7. You have also related the works of famous writers like Schiller, Nietzsche, Proust, Rimbaud, Kafka etc. to their childhood experiences, concluding that the books they produced were encrypted accounts of suppressed childhood dramas. This is a new and unusual perspective on literary production. Have you identified such links between other kinds of artist and their works?
7. Yes, I find them in all the biographies I have come across so far. After all, it’s an entirely logical thing. Children learn at a very early stage what their parents instill into them. So if they experience violence, that’s what they learn. As they are prohibited from actually demonstrating what they have learned, they may initially be incredibly obedient and remarkably “good” children, as the Auschwitz commander Rudolf Höss reveals. It is only later that they demonstrate the brutality they have learned from their parents. Artists often express unconsciously what they survived in childhood and later repressed. They do it mostly in a coded manner. Unfortunately. this still appears to be forbidden knowledge, so far no one has cued in to my research. When individuals run amok, EVERYONE insists without a second thought that they have ABSOLUTELY no idea what can have prompted an adolescent to do so, and in the press no reference is ever made to their childhood. In all cases, the parents are spared this kind of inquiry. So how can readers understand how violence is learned if no one helps them?

8. You yourself are a painter, and you have engaged with your childhood experiences in your pictures, published in the book Bilder meines Lebens (Pictures of My Life, Suhrkamp 2006) and on your internet site. How has the art world responded to this overt way of coming to terms with childhood?
8.It has been ignored altogether. I have merely been praised for my artistic achievements. It is as if there was some conspiracy prohibiting any mention of childhood. What I believe is behind this attitude is the childhood fear we all have inside us, the fear that our parents would punish us if we dared to query what they have done. read more HERE


  1. The fantasies expressed in literature, art, fairy tales, and dreams often unconsciously convey early childhood experiences in a symbolic way.
  2. This symbolic testimony is tolerated in our culture thanks to society’s chronic ignorance of the truth concerning childhood; if the import of these fantasies were understood, they would be rejected.
  3. A past crime cannot be undone by our understanding of the perpetrator’s blindness and unfulfilled needs.

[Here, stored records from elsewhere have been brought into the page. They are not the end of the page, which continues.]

-- pv_equiv track=rewrite | github.com/papanokechi/siarc-relay-bridge | sessions/2026-05-02/XI0-D3-DIRECT/xi0_d3_runner.py | newton_edge_vertices
-- ===== SOURCE A (Python) =====
-- def newton_edge_vertices(pts):
--     by_i: dict[int, list[int]] = {}
--     for (i, j), c in pts.items():
--         if c == 0:
--             continue
--         by_i.setdefault(i, []).append(j)
--     js_at_1 = max(by_i.get(1, [-1]))
--     return [(0, 0), (1, js_at_1)]
-- ===== SOURCE B (Python) =====
-- def newton_edge_vertices(pts):
--     # Sort all terms by j descending, then scan for the first term on row i == 1
--     # with a nonzero coefficient: its j is the maximum such j.
--     for (i, j), c in sorted(pts.items(), key=lambda kv: kv[0][1], reverse=True):
--         if i == 1 and c != 0:
--             return [(0, 0), (1, j)]
--     return [(0, 0), (1, -1)]
-- ===== Notes on version B (the rewrite author's own statement) =====
-- stated objective: alternative
-- what changed: Replaces A's group-by-i dict + max over one bucket with a sort-then-early-return scan: sort the items by j descending and return the first term with i == 1 and nonzero coefficient (or -1 if none).
import Mathlib
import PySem

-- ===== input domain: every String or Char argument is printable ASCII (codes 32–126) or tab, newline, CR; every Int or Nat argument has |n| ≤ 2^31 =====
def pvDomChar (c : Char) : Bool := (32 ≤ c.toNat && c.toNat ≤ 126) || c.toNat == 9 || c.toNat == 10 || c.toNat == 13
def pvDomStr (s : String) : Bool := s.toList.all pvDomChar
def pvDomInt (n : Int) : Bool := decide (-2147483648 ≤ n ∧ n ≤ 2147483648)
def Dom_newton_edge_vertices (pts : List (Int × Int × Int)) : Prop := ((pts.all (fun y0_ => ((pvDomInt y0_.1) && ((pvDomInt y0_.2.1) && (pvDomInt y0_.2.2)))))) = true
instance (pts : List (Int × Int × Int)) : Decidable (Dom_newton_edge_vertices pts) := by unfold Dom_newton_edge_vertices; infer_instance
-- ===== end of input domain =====

-- B replaces A's group-into-a-dict-of-lists-then-max with a different algorithm: sort the
-- terms by j descending, then early-return the first term with i == 1 and nonzero coefficient.


-- ===== PORT A =====
-- for (i, j), c in pts.items(): if c == 0: continue; by_i.setdefault(i, []).append(j)
-- (setdefault-then-append is Dict.modify with default []); js_at_1 = max(by_i.get(1, [-1])).
-- The list handed to max is always nonempty, so max?'s .getD (-1) default is never used.
def newton_edge_vertices (pts : List (Int × Int × Int)) : List (Int × Int) :=
  let by_i : PySem.Dict Int (List Int) :=
    pts.foldl (fun d t => if t.2.2 = 0 then d else d.modify t.1 [] (· ++ [t.2.1]))
      PySem.Dict.empty
  let js_at_1 := (PySem.List.max? (by_i.getD 1 [-1]) (fun y => y)).getD (-1)
  [(0, 0), (1, js_at_1)]

-- ===== PORT B =====
-- the for-loop with early return over the sorted items
def pvScan : List (Int × Int × Int) → List (Int × Int)
  | [] => [(0, 0), (1, -1)]
  | t :: rest => if t.1 = 1 ∧ t.2.2 ≠ 0 then [(0, 0), (1, t.2.1)] else pvScan rest

def newton_edge_vertices_alt (pts : List (Int × Int × Int)) : List (Int × Int) :=
  pvScan (PySem.List.sorted pts (fun t => t.2.1) true)

-- ===== PRECONDITION & SPEC =====
def Spec_newton_edge_vertices (pts : List (Int × Int × Int)) (out : List (Int × Int)) : Prop := out = newton_edge_vertices_alt pts
instance (pts : List (Int × Int × Int)) (out : List (Int × Int)) : Decidable (Spec_newton_edge_vertices pts out) := by unfold Spec_newton_edge_vertices; infer_instance

-- ===== CLAIM =====
def Claim_equal_newton_edge_vertices : Prop := ∀ (pts : List (Int × Int × Int)), Dom_newton_edge_vertices pts → Spec_newton_edge_vertices pts (newton_edge_vertices pts)

-- ===== LEMMAS AND PROOFS =====

-- the j's of the entries A buckets under key 1 (c ≠ 0, i = 1), in order
def pvL (pts : List (Int × Int × Int)) : List Int :=
  (pts.filter (fun t => !decide (t.2.2 = 0) && (t.1 == 1))).map (fun t => t.2.1)

-- A's fold: the bucket at key 1 accumulates exactly pvL
theorem pvA_getD (pts : List (Int × Int × Int)) (d : PySem.Dict Int (List Int)) :
    (pts.foldl (fun d t => if t.2.2 = 0 then d else d.modify t.1 [] (· ++ [t.2.1])) d).getD 1 []
      = d.getD 1 [] ++ pvL pts := by
  induction pts generalizing d with
  | nil => simp [pvL]
  | cons t rest ih =>
    simp only [List.foldl_cons, pvL, List.filter_cons]
    by_cases hc : t.2.2 = 0
    · simp [hc, ih, pvL]
    · by_cases hi : t.1 = 1
      · simp [hc, hi, ih, pvL, PySem.Dict.getD_modify_self]
      · simp [hc, hi, ih, pvL, PySem.Dict.getD_modify_of_ne _ _ _ (Ne.symm hi)]

-- A's fold: key 1 is present iff pvL is nonempty (from an empty start)
theorem pvA_contains (pts : List (Int × Int × Int)) (d : PySem.Dict Int (List Int)) :
    (pts.foldl (fun d t => if t.2.2 = 0 then d else d.modify t.1 [] (· ++ [t.2.1])) d).contains 1
      = (d.contains 1 || !(pvL pts).isEmpty) := by
  induction pts generalizing d with
  | nil => simp [pvL]
  | cons t rest ih =>
    simp only [List.foldl_cons, pvL, List.filter_cons]
    by_cases hc : t.2.2 = 0
    · simp [hc, ih, pvL]
    · by_cases hi : t.1 = 1
      · simp [hc, hi, ih, pvL, PySem.Dict.contains_modify]
      · have : ((1 : Int) == t.1) = false := by simp [Ne.symm hi]
        simp [hc, hi, ih, pvL, PySem.Dict.contains_modify, this]

-- B's scan returns the j of the first element passing the filter (or -1)
theorem pvScan_eq (l : List (Int × Int × Int)) :
    pvScan l = [(0, 0), (1, match l.filter (fun t => !decide (t.2.2 = 0) && (t.1 == 1)) with
                             | [] => -1
                             | t :: _ => t.2.1)] := by
  induction l with
  | nil => rfl
  | cons t rest ih =>
    simp only [pvScan, List.filter_cons]
    by_cases h1 : t.1 = 1 <;> by_cases h2 : t.2.2 ≠ 0 <;> simp [h1, h2, ih]

theorem pv_foldl_max_mem (t : List Int) (x : Int) : t.foldl max x ∈ x :: t := by
  induction t generalizing x with
  | nil => simp
  | cons a t ih =>
    simp only [List.foldl_cons]
    rcases List.mem_cons.mp (ih (max x a)) with h | h
    · rw [h]; rcases max_choice x a with h' | h' <;> rw [h'] <;> simp
    · simp [h]

theorem pv_le_foldl_max' (t : List Int) (x : Int) : x ≤ t.foldl max x := by
  induction t generalizing x with
  | nil => simp
  | cons a t ih => exact le_trans (le_max_left x a) (ih (max x a))

theorem pv_le_foldl_max (t : List Int) (x : Int) : ∀ y ∈ x :: t, y ≤ t.foldl max x := by
  induction t generalizing x with
  | nil => simp
  | cons a t ih =>
    intro y hy
    simp only [List.foldl_cons]
    rcases List.mem_cons.mp hy with rfl | hy'
    · exact le_trans (le_max_left y a) (pv_le_foldl_max' t (max y a))
    · rcases List.mem_cons.mp hy' with rfl | hy''
      · exact le_trans (le_max_right x y) (pv_le_foldl_max' t (max x y))
      · exact ih (max x a) y (List.mem_cons.mpr (Or.inr hy''))

theorem pv_foldl_max_eq (t : List Int) (x m : Int) (hmem : m ∈ x :: t)
    (hub : ∀ y ∈ x :: t, y ≤ m) : t.foldl max x = m :=
  le_antisymm (hub _ (pv_foldl_max_mem t x)) (pv_le_foldl_max t x m hmem)

-- ===== VERDICT =====
theorem newton_edge_vertices_spec : Claim_equal_newton_edge_vertices := by
  intro pts _
  unfold Spec_newton_edge_vertices newton_edge_vertices newton_edge_vertices_alt
  rw [pvScan_eq]
  have hA := pvA_getD pts PySem.Dict.empty
  have hC := pvA_contains pts PySem.Dict.empty
  simp only [PySem.Dict.getD_empty, PySem.Dict.contains_empty, List.nil_append, Bool.false_or] at hA hC
  set s := PySem.List.sorted pts (fun t => t.2.1) true with hs
  have hperm : ((s.filter (fun t => !decide (t.2.2 = 0) && (t.1 == 1))).map (fun t => t.2.1)).Perm (pvL pts) := by
    exact ((PySem.List.sorted_perm pts (fun t => t.2.1) true).filter _).map _
  cases hL : pvL pts with
  | nil =>
    rw [hL] at hA hC hperm
    have hFnil : s.filter (fun t => !decide (t.2.2 = 0) && (t.1 == 1)) = [] := by
      have := List.Perm.eq_nil hperm
      exact List.map_eq_nil_iff.mp this
    simp only [List.isEmpty_nil, Bool.not_true] at hC
    simp [hFnil, PySem.Dict.getD_of_not_contains _ _ hC, PySem.List.max?_id_cons]
  | cons x t =>
    rw [hL] at hA hC hperm
    simp only [List.isEmpty_cons, Bool.not_false] at hC
    have hget : (pts.foldl (fun d t => if t.2.2 = 0 then d else d.modify t.1 [] (· ++ [t.2.1]))
        PySem.Dict.empty).getD 1 [-1] = x :: t := by
      rw [PySem.Dict.getD_eq_get?_getD]
      rcases h : (pts.foldl (fun d t => if t.2.2 = 0 then d else d.modify t.1 [] (· ++ [t.2.1]))
          PySem.Dict.empty).get? 1 with _ | v
      · rw [PySem.Dict.contains_eq_isSome_get?, h] at hC; simp at hC
      · rw [h]
        rw [PySem.Dict.getD_eq_get?_getD, h] at hA
        simpa using hA
    cases hF : s.filter (fun t => !decide (t.2.2 = 0) && (t.1 == 1)) with
    | nil =>
      rw [hF] at hperm
      exact absurd (List.Perm.eq_nil hperm.symm) (by simp)
    | cons h f =>
      rw [hF] at hperm
      -- s is sorted descending in j, so is its filtered sublist, so h.2.1 bounds f
      have hpair : (h :: f).Pairwise (fun a b : Int × Int × Int => b.2.1 ≤ a.2.1) := by
        have := PySem.List.sorted_pairwise_rev pts (fun t => t.2.1)
        rw [← hs] at this
        exact hF ▸ this.filter _
      have hub : ∀ y ∈ x :: t, y ≤ h.2.1 := by
        intro y hy
        have hy' : y ∈ (h :: f).map (fun t => t.2.1) := hperm.mem_iff.mpr hy
        rcases List.mem_map.mp hy' with ⟨z, hz, rfl⟩
        rcases List.mem_cons.mp hz with rfl | hz'
        · exact le_refl _
        · exact (List.pairwise_cons.mp hpair).1 z hz'
      have hmem : h.2.1 ∈ x :: t := by
        have : h.2.1 ∈ (h :: f).map (fun t => t.2.1) := by simp
        exact hperm.mem_iff.mp this
      simp [hget, PySem.List.max?_id_cons, pv_foldl_max_eq t x h.2.1 hmem hub]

  4. New crimes, however, can be prevented, if the victims begin to see and be aware of what has been done to them.
  5. Therefore, the reports of victims will be able to bring about more awareness, consciousness, and sense of responsibility in society at large.  Read more Here
Children who have sensed in such exchanges that their injuries and their feelings are taken seriously by their parents and that their dignity is respected are also more immune to the detrimental effects of television than those who harbor unconscious, suppressed desires for revenge on their parents and for that reason identify with scenes of violence on the screen. Politicians may envisage the prohibition of violence on television as a remedy, but this is unlikely to unlikely to have much effect.
By contrast, children who have been informed about the early injuries inflicted on them will be much more critical of brutal movies or quickly lose interest in them altogether. They may even find it easier to see through the dissociated sadism of the movie-makers than do the many adults who are unwilling to face up to the suffering of the maltreated children they once were. Such adults may be fascinated by scenes of violence without suspecting that they are being forced to consume the emotional trash peddled as “art” by filmmakers who are unaware that they are in fact parading their own histories.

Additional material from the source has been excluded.